───── SUPPLIED DATA ─────

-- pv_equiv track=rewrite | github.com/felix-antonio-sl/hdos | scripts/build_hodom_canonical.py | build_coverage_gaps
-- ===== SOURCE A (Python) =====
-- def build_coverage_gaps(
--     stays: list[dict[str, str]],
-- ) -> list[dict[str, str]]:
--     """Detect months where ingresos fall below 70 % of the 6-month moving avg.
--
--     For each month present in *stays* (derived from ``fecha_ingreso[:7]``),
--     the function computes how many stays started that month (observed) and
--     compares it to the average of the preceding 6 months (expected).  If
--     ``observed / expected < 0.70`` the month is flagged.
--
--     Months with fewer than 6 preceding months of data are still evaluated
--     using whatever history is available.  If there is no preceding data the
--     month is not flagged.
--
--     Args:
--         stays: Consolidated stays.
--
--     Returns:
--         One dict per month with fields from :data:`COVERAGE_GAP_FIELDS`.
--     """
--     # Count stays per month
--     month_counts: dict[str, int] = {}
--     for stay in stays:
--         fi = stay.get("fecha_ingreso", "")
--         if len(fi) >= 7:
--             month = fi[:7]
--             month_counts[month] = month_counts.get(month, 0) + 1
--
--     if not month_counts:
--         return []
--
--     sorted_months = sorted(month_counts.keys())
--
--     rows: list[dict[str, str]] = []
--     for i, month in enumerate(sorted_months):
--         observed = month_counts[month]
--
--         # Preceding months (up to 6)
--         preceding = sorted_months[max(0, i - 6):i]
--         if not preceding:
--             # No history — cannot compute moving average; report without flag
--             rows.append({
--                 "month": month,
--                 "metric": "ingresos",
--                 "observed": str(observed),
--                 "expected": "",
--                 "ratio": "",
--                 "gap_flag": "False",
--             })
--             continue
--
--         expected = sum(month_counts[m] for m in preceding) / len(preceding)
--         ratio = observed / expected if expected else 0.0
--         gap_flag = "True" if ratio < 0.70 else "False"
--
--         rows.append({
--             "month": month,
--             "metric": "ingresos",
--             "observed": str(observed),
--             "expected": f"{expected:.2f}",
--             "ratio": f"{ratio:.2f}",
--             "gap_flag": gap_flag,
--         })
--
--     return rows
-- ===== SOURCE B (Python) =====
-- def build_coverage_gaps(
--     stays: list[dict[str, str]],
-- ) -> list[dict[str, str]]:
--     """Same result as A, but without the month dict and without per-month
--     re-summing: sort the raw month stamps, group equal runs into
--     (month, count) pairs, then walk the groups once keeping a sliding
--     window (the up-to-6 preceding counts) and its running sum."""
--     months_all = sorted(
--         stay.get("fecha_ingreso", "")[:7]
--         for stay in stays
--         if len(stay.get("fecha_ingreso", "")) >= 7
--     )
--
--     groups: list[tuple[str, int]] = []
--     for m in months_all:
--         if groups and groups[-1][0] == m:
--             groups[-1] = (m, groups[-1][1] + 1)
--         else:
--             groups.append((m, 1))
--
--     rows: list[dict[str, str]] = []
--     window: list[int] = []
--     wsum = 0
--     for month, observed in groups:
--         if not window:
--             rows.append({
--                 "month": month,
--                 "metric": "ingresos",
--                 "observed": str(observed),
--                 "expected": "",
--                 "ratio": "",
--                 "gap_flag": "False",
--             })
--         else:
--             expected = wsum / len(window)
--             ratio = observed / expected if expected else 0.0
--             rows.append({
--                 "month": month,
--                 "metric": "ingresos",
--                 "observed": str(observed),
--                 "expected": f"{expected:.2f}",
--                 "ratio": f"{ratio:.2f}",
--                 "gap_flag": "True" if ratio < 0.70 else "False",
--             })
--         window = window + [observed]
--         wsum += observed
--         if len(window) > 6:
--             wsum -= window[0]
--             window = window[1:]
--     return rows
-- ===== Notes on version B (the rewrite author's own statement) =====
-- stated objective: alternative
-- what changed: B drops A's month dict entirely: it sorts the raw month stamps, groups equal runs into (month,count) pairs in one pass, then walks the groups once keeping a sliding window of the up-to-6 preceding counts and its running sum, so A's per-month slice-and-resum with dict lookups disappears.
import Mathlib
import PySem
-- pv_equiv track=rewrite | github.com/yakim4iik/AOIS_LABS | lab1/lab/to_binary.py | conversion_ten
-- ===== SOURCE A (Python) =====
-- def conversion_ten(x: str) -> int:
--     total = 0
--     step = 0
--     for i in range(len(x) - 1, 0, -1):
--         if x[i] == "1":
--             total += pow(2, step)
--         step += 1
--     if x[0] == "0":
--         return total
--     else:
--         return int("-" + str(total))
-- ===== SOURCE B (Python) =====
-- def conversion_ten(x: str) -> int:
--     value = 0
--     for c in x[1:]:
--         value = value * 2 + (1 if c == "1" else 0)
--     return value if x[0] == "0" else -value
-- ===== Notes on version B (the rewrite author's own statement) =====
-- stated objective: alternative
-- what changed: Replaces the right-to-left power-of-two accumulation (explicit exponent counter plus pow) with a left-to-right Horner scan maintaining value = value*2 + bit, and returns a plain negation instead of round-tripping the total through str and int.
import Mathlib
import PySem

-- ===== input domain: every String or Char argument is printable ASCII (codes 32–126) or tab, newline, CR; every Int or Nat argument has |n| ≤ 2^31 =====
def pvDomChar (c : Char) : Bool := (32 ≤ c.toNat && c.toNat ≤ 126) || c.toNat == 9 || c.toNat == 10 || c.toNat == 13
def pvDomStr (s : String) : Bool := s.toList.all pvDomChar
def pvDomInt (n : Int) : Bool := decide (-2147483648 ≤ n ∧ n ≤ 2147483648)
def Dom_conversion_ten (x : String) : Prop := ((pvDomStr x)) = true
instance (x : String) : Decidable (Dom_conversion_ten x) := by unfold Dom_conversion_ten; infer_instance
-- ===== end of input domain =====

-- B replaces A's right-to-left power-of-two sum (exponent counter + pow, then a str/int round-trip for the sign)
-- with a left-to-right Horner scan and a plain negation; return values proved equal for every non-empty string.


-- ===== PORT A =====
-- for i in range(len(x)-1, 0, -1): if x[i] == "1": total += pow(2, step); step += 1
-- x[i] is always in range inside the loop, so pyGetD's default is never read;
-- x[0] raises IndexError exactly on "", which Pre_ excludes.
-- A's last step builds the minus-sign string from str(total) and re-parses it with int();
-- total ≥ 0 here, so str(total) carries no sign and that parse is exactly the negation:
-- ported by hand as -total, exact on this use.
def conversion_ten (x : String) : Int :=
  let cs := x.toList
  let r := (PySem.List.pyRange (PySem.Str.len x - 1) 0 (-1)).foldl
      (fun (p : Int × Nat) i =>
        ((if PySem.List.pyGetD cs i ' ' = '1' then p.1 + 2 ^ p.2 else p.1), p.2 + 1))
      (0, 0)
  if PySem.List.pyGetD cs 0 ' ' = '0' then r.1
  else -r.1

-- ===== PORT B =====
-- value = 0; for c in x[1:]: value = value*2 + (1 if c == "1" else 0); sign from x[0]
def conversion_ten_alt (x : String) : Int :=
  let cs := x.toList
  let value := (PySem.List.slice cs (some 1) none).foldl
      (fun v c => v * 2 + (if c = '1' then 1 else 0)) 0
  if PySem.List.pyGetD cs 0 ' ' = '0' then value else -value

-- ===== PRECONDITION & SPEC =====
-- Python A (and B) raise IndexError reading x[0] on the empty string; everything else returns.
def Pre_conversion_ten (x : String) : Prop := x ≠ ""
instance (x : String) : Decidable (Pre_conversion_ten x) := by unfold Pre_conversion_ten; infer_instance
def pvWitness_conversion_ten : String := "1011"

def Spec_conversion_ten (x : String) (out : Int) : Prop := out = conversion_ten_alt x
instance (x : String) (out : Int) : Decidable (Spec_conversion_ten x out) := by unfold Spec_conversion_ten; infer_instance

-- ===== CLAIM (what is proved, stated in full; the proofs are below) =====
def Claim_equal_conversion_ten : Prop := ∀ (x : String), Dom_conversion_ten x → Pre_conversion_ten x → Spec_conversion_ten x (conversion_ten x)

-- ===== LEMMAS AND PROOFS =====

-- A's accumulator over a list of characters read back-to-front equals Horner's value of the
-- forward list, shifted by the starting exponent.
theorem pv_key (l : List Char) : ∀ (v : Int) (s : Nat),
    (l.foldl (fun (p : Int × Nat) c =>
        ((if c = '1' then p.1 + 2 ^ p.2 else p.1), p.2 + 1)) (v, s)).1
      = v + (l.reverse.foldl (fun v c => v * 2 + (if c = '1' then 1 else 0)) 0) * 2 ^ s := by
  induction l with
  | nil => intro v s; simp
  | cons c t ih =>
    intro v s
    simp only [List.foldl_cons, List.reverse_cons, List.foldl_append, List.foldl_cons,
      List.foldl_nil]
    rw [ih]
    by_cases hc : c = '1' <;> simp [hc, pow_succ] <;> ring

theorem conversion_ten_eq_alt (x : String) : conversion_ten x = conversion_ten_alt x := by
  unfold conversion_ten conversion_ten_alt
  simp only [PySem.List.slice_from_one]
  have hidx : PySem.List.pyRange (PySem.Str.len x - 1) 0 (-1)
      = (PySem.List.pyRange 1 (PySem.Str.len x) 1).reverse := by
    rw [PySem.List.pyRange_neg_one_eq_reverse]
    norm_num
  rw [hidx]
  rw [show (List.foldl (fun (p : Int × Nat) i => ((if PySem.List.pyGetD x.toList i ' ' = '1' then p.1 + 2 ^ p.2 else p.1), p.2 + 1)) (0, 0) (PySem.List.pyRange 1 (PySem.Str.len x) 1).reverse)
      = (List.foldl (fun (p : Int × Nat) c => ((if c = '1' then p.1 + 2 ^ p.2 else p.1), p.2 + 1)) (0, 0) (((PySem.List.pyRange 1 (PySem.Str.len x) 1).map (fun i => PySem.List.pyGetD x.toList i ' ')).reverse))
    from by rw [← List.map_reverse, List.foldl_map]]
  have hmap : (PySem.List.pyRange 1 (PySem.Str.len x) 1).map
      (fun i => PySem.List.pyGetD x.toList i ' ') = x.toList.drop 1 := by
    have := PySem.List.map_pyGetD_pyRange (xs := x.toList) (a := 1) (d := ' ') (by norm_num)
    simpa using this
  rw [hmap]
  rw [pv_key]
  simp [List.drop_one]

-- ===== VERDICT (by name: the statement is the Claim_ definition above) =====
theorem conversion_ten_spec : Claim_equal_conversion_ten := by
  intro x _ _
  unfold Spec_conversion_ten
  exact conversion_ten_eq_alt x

─────

§ TRY IT: All lines above that include the word "unfold" should be located and copied.

§ SOLVED EXERCISE:
instance (x : String) : Decidable (Dom_conversion_ten x) := by unfold Dom_conversion_ten; infer_instance
instance (x : String) : Decidable (Pre_conversion_ten x) := by unfold Pre_conversion_ten; infer_instance
instance (x : String) (out : Int) : Decidable (Spec_conversion_ten x out) := by unfold Spec_conversion_ten; infer_instance
  unfold conversion_ten conversion_ten_alt
  unfold Spec_conversion_ten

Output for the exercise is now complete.